- **Task directions**:
Starting from the line with "theorem pv_ports_agree (messages", transcribe each line to the end of the records below. Copy them exactly and write nothing else.

- **Exercise data**:
----

-- pv_equiv track=rewrite | github.com/hopexxf/3gpp_rag | src/search.py | build_hierarchy_path
-- ===== SOURCE A (Python) =====
-- def get_parent_clause_number(clause):
--     """Get parent clause number. E.g. 5.1.3 -> 5.1, 5.1 -> 5, 5 -> None"""
--     parts = clause.split('.')
--     if len(parts) <= 1:
--         return None
--     return '.'.join(parts[:-1])
--
-- def build_hierarchy_path(clause, title_lookup, spec):
--     """Build full hierarchy path for a clause within the same spec.
--     E.g. 5.1.3 -> "5 | 5.1 Random Access procedure | 5.1.3 ..."
--     """
--     path_parts = []
--     current = clause
--     visited = set()
--     while current and current not in visited:
--         visited.add(current)
--         info = title_lookup.get((spec, current))
--         if info:
--             label = f"{current} {info['title']}" if info['title'] else current
--         else:
--             label = current
--         path_parts.insert(0, label)
--         current = get_parent_clause_number(current)
--         # Max 5 levels up
--         if len(path_parts) >= 5:
--             break
--     return " > ".join(path_parts) if path_parts else clause
-- ===== SOURCE B (Python) =====
-- def _label(p, title_lookup, spec):
--     info = title_lookup.get((spec, p))
--     if info and info['title']:
--         return f"{p} {info['title']}"
--     return p
--
-- def build_hierarchy_path(clause, title_lookup, spec):
--     parts = clause.split('.')
--     prefixes = ['.'.join(parts[:i]) for i in range(1, len(parts) + 1)]
--     deepest = [p for p in prefixes if p][-5:]
--     labels = [_label(p, title_lookup, spec) for p in deepest]
--     return ' > '.join(labels) if labels else clause
-- ===== Notes on version B (the rewrite author's own statement) =====
-- stated objective: simpler
-- what changed: Replaces the walk-up while-loop with mutable state (visited set, repeated re-split of each parent, insert(0) into the front of the list, break at 5) by a forward construction: split once, build all dotted prefixes by comprehension, keep the deepest five with [-5:], map to labels and join.
import Mathlib
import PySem

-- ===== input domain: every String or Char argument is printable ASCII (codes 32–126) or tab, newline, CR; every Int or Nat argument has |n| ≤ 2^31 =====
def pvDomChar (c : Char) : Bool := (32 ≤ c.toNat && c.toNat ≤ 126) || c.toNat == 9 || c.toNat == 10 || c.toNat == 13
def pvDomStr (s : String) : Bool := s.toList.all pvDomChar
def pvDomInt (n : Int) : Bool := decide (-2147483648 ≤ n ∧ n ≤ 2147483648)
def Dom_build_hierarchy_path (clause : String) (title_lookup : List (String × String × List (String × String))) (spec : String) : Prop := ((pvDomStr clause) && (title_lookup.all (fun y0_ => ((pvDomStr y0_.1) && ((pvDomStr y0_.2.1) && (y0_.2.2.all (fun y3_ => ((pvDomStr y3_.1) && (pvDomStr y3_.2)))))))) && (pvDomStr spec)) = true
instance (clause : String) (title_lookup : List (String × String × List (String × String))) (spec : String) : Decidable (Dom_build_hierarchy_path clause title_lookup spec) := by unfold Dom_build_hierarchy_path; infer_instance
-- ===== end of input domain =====

-- B rebuilds the hierarchy forward (split once, all dotted prefixes by comprehension, deepest five, label, join)
-- instead of A's walk-up loop with a visited set, repeated re-splitting and insert(0); objective: simpler.

-- shared helpers: both Pythons contain these very expressions
-- (title_lookup.get((spec, current)): first entry whose key pair matches — Python dict keys are unique)
def pvLookup (title_lookup : List (String × String × List (String × String))) (spec c : String) : Option (List (String × String)) :=
  (title_lookup.find? (fun e => e.1 == spec && e.2.1 == c)).map (·.2.2)

-- the label expression of both Pythons: `f"{c} {info['title']}" if info['title'] else c` when info is truthy
-- (info['title'] is the first "title" entry; where Python raises KeyError — "title" absent in a truthy info —
-- Pre_ excludes the input and this helper falls back to c)
def pvLabel (title_lookup : List (String × String × List (String × String))) (spec c : String) : String :=
  match pvLookup title_lookup spec c with
  | none => c
  | some info =>
    if info.isEmpty then c            -- empty dict is falsy in Python: `if info:` fails
    else match (info.find? (fun kv => kv.1 == "title")).map (·.2) with
      | some t => if t = "" then c else String.ofList (c.toList ++ ' ' :: t.toList)  -- f"{c} {t}", exact
      | none => c                     -- Python raises KeyError here; outside Pre_

-- ===== PORT A =====
def get_parent_clause_number (clause : String) : Option String :=
  let parts := (PySem.Str.split? clause ".").getD []    -- sep "." ≠ "", split? is always some
  if parts.length ≤ 1 then none
  else some (PySem.Str.join "." (PySem.List.slice parts none (some (-1))))   -- '.'.join(parts[:-1])

def pvLoopA (title_lookup : List (String × String × List (String × String))) (spec : String)
    (current : Option String) (visited : List String) (acc : List String) : List String :=
  match current with
  | none => acc                                          -- `while current` fails (None)
  | some c =>
    if c == "" || visited.contains c then acc            -- `while current and current not in visited` fails
    else
      let visited' := PySem.Set.add visited c
      let acc' := pvLabel title_lookup spec c :: acc     -- path_parts.insert(0, label)
      if h5 : 5 ≤ acc'.length then acc'                   -- max 5 levels: break
      else pvLoopA title_lookup spec (get_parent_clause_number c) visited' acc'
termination_by 5 - acc.length
decreasing_by simp only [acc', List.length_cons] at h5 ⊢; omega

def build_hierarchy_path (clause : String) (title_lookup : List (String × String × List (String × String))) (spec : String) : String :=
  let path_parts := pvLoopA title_lookup spec (some clause) PySem.Set.empty []
  if path_parts.isEmpty then clause
  else PySem.Str.join " > " path_parts

-- ===== PORT B =====
def build_hierarchy_path_alt (clause : String) (title_lookup : List (String × String × List (String × String))) (spec : String) : String :=
  let parts := (PySem.Str.split? clause ".").getD []                 -- clause.split('.')
  let prefixes := (PySem.List.pyRange 1 ((parts.length : Int) + 1) 1).map
      (fun i => PySem.Str.join "." (PySem.List.slice parts none (some i)))   -- '.'.join(parts[:i]) for i in range(1, len+1)
  let deepest := PySem.List.slice (prefixes.filter (fun p => p != "")) (some (-5)) none  -- [p for p in prefixes if p][-5:]
  let labels := deepest.map (fun p => pvLabel title_lookup spec p)
  if labels.isEmpty then clause
  else PySem.Str.join " > " labels

-- ===== PRECONDITION & SPEC =====
-- the prefixes of clause that the Python actually consults: the deepest five non-empty dotted prefixes
def pvConsulted (clause : String) : List String :=
  let parts := (PySem.Str.split? clause ".").getD []
  let ne := ((List.range parts.length).map (fun i => PySem.Str.join "." (parts.take (i+1)))).filter (fun p => p != "")
  ne.drop (ne.length - 5)

def pvTitleOk (info? : Option (List (String × String))) : Bool :=
  match info? with
  | none => true
  | some info => info.isEmpty || ((info.find? (fun kv => kv.1 == "title")).isSome)

-- Pre_ excludes exactly the inputs on which Python A raises KeyError: a consulted prefix whose
-- (non-empty) info dict has no 'title' key. A returns no value there (and B raises identically).
def Pre_build_hierarchy_path (clause : String) (title_lookup : List (String × String × List (String × String))) (spec : String) : Prop :=
  ∀ p ∈ pvConsulted clause, pvTitleOk (pvLookup title_lookup spec p) = true
instance (clause : String) (title_lookup : List (String × String × List (String × String))) (spec : String) : Decidable (Pre_build_hierarchy_path clause title_lookup spec) := by unfold Pre_build_hierarchy_path; infer_instance

def pvWitness_build_hierarchy_path : String × (List (String × String × List (String × String))) × String :=
  ("1.2.3", [("S", ("1.2", [("title", "Intro")]))], "S")

def Spec_build_hierarchy_path (clause : String) (title_lookup : List (String × String × List (String × String))) (spec : String) (out : String) : Prop := out = build_hierarchy_path_alt clause title_lookup spec
instance (clause : String) (title_lookup : List (String × String × List (String × String))) (spec : String) (out : String) : Decidable (Spec_build_hierarchy_path clause title_lookup spec out) := by unfold Spec_build_hierarchy_path; infer_instance

-- ===== CLAIM (what is proved, stated in full; the proofs are below) =====
def Claim_equal_build_hierarchy_path : Prop := ∀ (clause : String) (title_lookup : List (String × String × List (String × String))) (spec : String), Dom_build_hierarchy_path clause title_lookup spec → Pre_build_hierarchy_path clause title_lookup spec → Spec_build_hierarchy_path clause title_lookup spec (build_hierarchy_path clause title_lookup spec)
-- pv_equiv track=rewrite | github.com/marcrobards/local-agent-stack | src/shopping-agent/stages/refine.py | find_last_spec_and_results
-- ===== SOURCE A (Python) =====
-- RESULTS_MARKER = "<!-- shopping-agent:results -->"
--
-- def find_last_spec_and_results(messages: list[dict]) -> tuple[str, bool]:
--     """Scan conversation history to find the confirmed spec text and whether
--     results have been presented.
--
--     Returns (spec_text, has_results).
--     - spec_text: the assistant's confirmation summary before the user said "yes"
--     - has_results: True if the pipeline has already run (results marker found)
--     """
--     has_results = False
--     spec_text = ""
--
--     for i, msg in enumerate(messages):
--         if msg.get("role") == "assistant" and RESULTS_MARKER in msg.get("content", ""):
--             has_results = True
--
--     if has_results:
--         # Walk backwards to find the original confirmation exchange:
--         # the pattern is assistant summary → user affirmative → assistant results
--         for i in range(len(messages) - 1, -1, -1):
--             msg = messages[i]
--             if msg.get("role") != "assistant":
--                 continue
--             if RESULTS_MARKER in msg.get("content", ""):
--                 # This is a results message. The spec is from the confirmation
--                 # exchange before it. Walk back to find user affirmative then
--                 # the assistant summary before that.
--                 for j in range(i - 1, -1, -1):
--                     if messages[j].get("role") == "assistant" and RESULTS_MARKER not in messages[j].get("content", ""):
--                         spec_text = messages[j]["content"]
--                         break
--                 break
--
--     return spec_text, has_results
-- ===== SOURCE B (Python) =====
-- RESULTS_MARKER = "<!-- shopping-agent:results -->"
--
-- def find_last_spec_and_results(messages: list[dict]) -> tuple[str, bool]:
--     """Single backward pass: skip non-assistant messages; at the first
--     (i.e. last) assistant message carrying RESULTS_MARKER start searching;
--     the next marker-free assistant message is the spec."""
--     searching = False
--     for msg in reversed(messages):
--         if msg.get("role") != "assistant":
--             continue
--         if RESULTS_MARKER in msg.get("content", ""):
--             searching = True
--         elif searching:
--             return msg["content"], True
--     return "", searching
-- ===== Notes on version B (the rewrite author's own statement) =====
-- stated objective: simpler
-- what changed: Replaces A's full forward marker scan plus two nested backward index loops (range(...,-1,-1) with messages[i]) by a single backward pass over reversed(messages) with a 'searching' flag that returns as soon as the spec message is found.
import Mathlib
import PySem

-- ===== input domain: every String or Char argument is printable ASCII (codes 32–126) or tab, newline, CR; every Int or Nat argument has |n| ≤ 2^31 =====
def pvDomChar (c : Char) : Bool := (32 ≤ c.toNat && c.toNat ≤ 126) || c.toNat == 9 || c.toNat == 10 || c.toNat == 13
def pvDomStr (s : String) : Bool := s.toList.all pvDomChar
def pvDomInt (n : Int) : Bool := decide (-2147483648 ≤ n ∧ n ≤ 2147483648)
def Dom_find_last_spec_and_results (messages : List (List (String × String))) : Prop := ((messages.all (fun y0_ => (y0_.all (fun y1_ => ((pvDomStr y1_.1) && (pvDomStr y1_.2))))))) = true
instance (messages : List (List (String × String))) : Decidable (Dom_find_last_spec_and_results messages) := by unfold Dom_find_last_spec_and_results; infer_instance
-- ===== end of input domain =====

-- B replaces A's full forward scan plus nested backward index loops by ONE backward
-- pass over the messages with a flag (objective: simpler).

def pvMarker : String := "<!-- shopping-agent:results -->"

-- shared accessors, each one Python expression:
-- msg.get("role") == "assistant"
def pvRoleOk (msg : List (String × String)) : Bool :=
  (PySem.Dict.ofList msg).get? "role" == some "assistant"
-- RESULTS_MARKER in msg.get("content", "")
def pvHasMarker (msg : List (String × String)) : Bool :=
  PySem.Str.isIn pvMarker ((PySem.Dict.ofList msg).getD "content" "")
-- msg["content"]  (missing key = KeyError, excluded by Pre_; the ports return "" there)
def pvContent (msg : List (String × String)) : String :=
  ((PySem.Dict.ofList msg).get? "content").getD ""

-- ===== PORT A =====
-- inner loop: for j in range(i-1, -1, -1): …
def pvInnerA (messages : List (List (String × String))) : List Int → String
  | [] => ""
  | j :: rest =>
    let msg := (PySem.List.pyGet? messages j).getD []
    if pvRoleOk msg && !pvHasMarker msg then pvContent msg
    else pvInnerA messages rest

-- outer loop: for i in range(len(messages)-1, -1, -1): …
def pvOuterA (messages : List (List (String × String))) : List Int → String
  | [] => ""
  | i :: rest =>
    let msg := (PySem.List.pyGet? messages i).getD []
    if !pvRoleOk msg then pvOuterA messages rest
    else if pvHasMarker msg then pvInnerA messages (PySem.List.pyRange (i - 1) (-1) (-1))
    else pvOuterA messages rest

def find_last_spec_and_results (messages : List (List (String × String))) : String × Bool :=
  let has_results := messages.foldl
    (fun acc msg => if pvRoleOk msg && pvHasMarker msg then true else acc) false
  let spec_text :=
    if has_results then
      pvOuterA messages (PySem.List.pyRange ((messages.length : Int) - 1) (-1) (-1))
    else ""
  (spec_text, has_results)

-- ===== PORT B =====
def pvGoB : List (List (String × String)) → Bool → String × Bool
  | [], searching => ("", searching)
  | msg :: rest, searching =>
    if !pvRoleOk msg then pvGoB rest searching
    else if pvHasMarker msg then pvGoB rest true
    else if searching then (pvContent msg, true)
    else pvGoB rest searching

def find_last_spec_and_results_alt (messages : List (List (String × String))) : String × Bool :=
  pvGoB messages.reverse false

-- ===== PRECONDITION & SPEC =====
-- the message whose "content" A reads by direct indexing: the first marker-free assistant
-- message before the last assistant message carrying the results marker
def pvSpecCandidate? (messages : List (List (String × String))) : Option (List (String × String)) :=
  match messages.reverse.dropWhile (fun m => !(pvRoleOk m && pvHasMarker m)) with
  | [] => none
  | _ :: tl => tl.find? (fun m => pvRoleOk m && !pvHasMarker m)

-- Pre_ excludes exactly the inputs where A raises KeyError: the spec message it selects
-- (first marker-free assistant message before the last results-marker message) lacks a
-- "content" key, so messages[j]["content"] raises.
def Pre_find_last_spec_and_results (messages : List (List (String × String))) : Prop :=
  ((pvSpecCandidate? messages).all (fun m => (PySem.Dict.ofList m).contains "content")) = true
instance (messages : List (List (String × String))) : Decidable (Pre_find_last_spec_and_results messages) := by
  unfold Pre_find_last_spec_and_results; infer_instance

def pvWitness_find_last_spec_and_results : (List (List (String × String))) :=
  [[("role", "assistant"), ("content", "Spec: red shoes under $50")],
   [("role", "user"), ("content", "yes")],
   [("role", "assistant"), ("content", "<!-- shopping-agent:results --> here they are")]]

def Spec_find_last_spec_and_results (messages : List (List (String × String))) (out : String × Bool) : Prop := out = find_last_spec_and_results_alt messages
instance (messages : List (List (String × String))) (out : String × Bool) : Decidable (Spec_find_last_spec_and_results messages out) := by unfold Spec_find_last_spec_and_results; infer_instance

-- ===== CLAIM (what is proved, stated in full; the proofs are below) =====
def Claim_equal_find_last_spec_and_results : Prop := ∀ (messages : List (List (String × String))), Dom_find_last_spec_and_results messages → Pre_find_last_spec_and_results messages → Spec_find_last_spec_and_results messages (find_last_spec_and_results messages)

-- ===== LEMMAS AND PROOFS =====

-- proof-side views of A's two backward index loops as traversals of the reversed list
def pvInnerL : List (List (String × String)) → String
  | [] => ""
  | m :: rest => if pvRoleOk m && !pvHasMarker m then pvContent m else pvInnerL rest

def pvOuterL : List (List (String × String)) → String
  | [] => ""
  | m :: rest => if pvRoleOk m && pvHasMarker m then pvInnerL rest else pvOuterL rest

theorem pv_foldl_any {α : Type} (p : α → Bool) (l : List α) (b : Bool) :
    l.foldl (fun acc x => if p x then true else acc) b = (b || l.any p) := by
  induction l generalizing b with
  | nil => simp
  | cons a t ih =>
      rw [List.foldl_cons, ih, List.any_cons]
      cases h : p a <;> cases b <;> simp [h]

theorem pvInnerA_eq (messages : List (List (String × String))) (k : Nat) (hk : k ≤ messages.length) :
    pvInnerA messages (PySem.List.pyRange ((k : Int) - 1) (-1) (-1)) =
      pvInnerL ((messages.take k).reverse) := by
  induction k with
  | zero =>
      rw [PySem.List.pyRange_neg_one_eq_nil (by omega)]
      simp [pvInnerA, pvInnerL]
  | succ k ih =>
      have hlt : k < messages.length := by omega
      have hc : ((k + 1 : Nat) : Int) - 1 = (k : Int) := by push_cast; omega
      have hget : (PySem.List.pyGet? messages ((k : Nat) : Int)).getD [] = messages[k] := by
        simp [hlt]
      have hrev : (messages.take (k + 1)).reverse = messages[k] :: (messages.take k).reverse := by
        rw [List.take_add_one]
        simp [List.getElem?_eq_getElem hlt]
      rw [hc, PySem.List.pyRange_neg_one_cons (by omega), hrev]
      simp only [pvInnerA, pvInnerL, hget]
      rw [ih (by omega)]

theorem pvOuterA_eq (messages : List (List (String × String))) (k : Nat) (hk : k ≤ messages.length) :
    pvOuterA messages (PySem.List.pyRange ((k : Int) - 1) (-1) (-1)) =
      pvOuterL ((messages.take k).reverse) := by
  induction k with
  | zero =>
      rw [PySem.List.pyRange_neg_one_eq_nil (by omega)]
      simp [pvOuterA, pvOuterL]
  | succ k ih =>
      have hlt : k < messages.length := by omega
      have hc : ((k + 1 : Nat) : Int) - 1 = (k : Int) := by push_cast; omega
      have hget : (PySem.List.pyGet? messages ((k : Nat) : Int)).getD [] = messages[k] := by
        simp [hlt]
      have hrev : (messages.take (k + 1)).reverse = messages[k] :: (messages.take k).reverse := by
        rw [List.take_add_one]
        simp [List.getElem?_eq_getElem hlt]
      rw [hc, PySem.List.pyRange_neg_one_cons (by omega), hrev]
      simp only [pvOuterA, pvOuterL, hget]
      cases h1 : pvRoleOk messages[k] <;> cases h2 : pvHasMarker messages[k] <;>
        simp [h1, h2, ih (by omega), pvInnerA_eq messages k (by omega)]

theorem pvGoB_true (r : List (List (String × String))) : pvGoB r true = (pvInnerL r, true) := by
  induction r with
  | nil => simp [pvGoB, pvInnerL]
  | cons m t ih =>
      simp only [pvGoB, pvInnerL]
      cases h1 : pvRoleOk m <;> cases h2 : pvHasMarker m <;> simp [h1, h2, ih]

theorem pvGoB_false (r : List (List (String × String))) :
    pvGoB r false =
      (if r.any (fun m => pvRoleOk m && pvHasMarker m) then pvOuterL r else "",
        r.any (fun m => pvRoleOk m && pvHasMarker m)) := by
  induction r with
  | nil => simp [pvGoB]
  | cons m t ih =>
      simp only [pvGoB, pvOuterL, List.any_cons]
      cases h1 : pvRoleOk m <;> cases h2 : pvHasMarker m <;> simp [h1, h2, ih, pvGoB_true]

theorem pv_ports_agree (messages : List (List (String × String))) :
    find_last_spec_and_results messages = find_last_spec_and_results_alt messages := by
  simp only [find_last_spec_and_results, find_last_spec_and_results_alt]
  rw [pvGoB_false, List.any_reverse, pv_foldl_any]
  have houter := pvOuterA_eq messages messages.length (le_refl _)
  rw [List.take_length] at houter
  rw [Bool.false_or, houter]

-- ===== VERDICT (by name: the statement is the Claim_ definition above) =====
theorem find_last_spec_and_results_spec : Claim_equal_find_last_spec_and_results := by
  intro messages _ _
  unfold Spec_find_last_spec_and_results
  exact pv_ports_agree messages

----

- **Exercise solution**:
theorem pv_ports_agree (messages : List (List (String × String))) :
    find_last_spec_and_results messages = find_last_spec_and_results_alt messages := by
  simp only [find_last_spec_and_results, find_last_spec_and_results_alt]
  rw [pvGoB_false, List.any_reverse, pv_foldl_any]
  have houter := pvOuterA_eq messages messages.length (le_refl _)
  rw [List.take_length] at houter
  rw [Bool.false_or, houter]

-- ===== VERDICT (by name: the statement is the Claim_ definition above) =====
theorem find_last_spec_and_results_spec : Claim_equal_find_last_spec_and_results := by
  intro messages _ _
  unfold Spec_find_last_spec_and_results
  exact pv_ports_agree messages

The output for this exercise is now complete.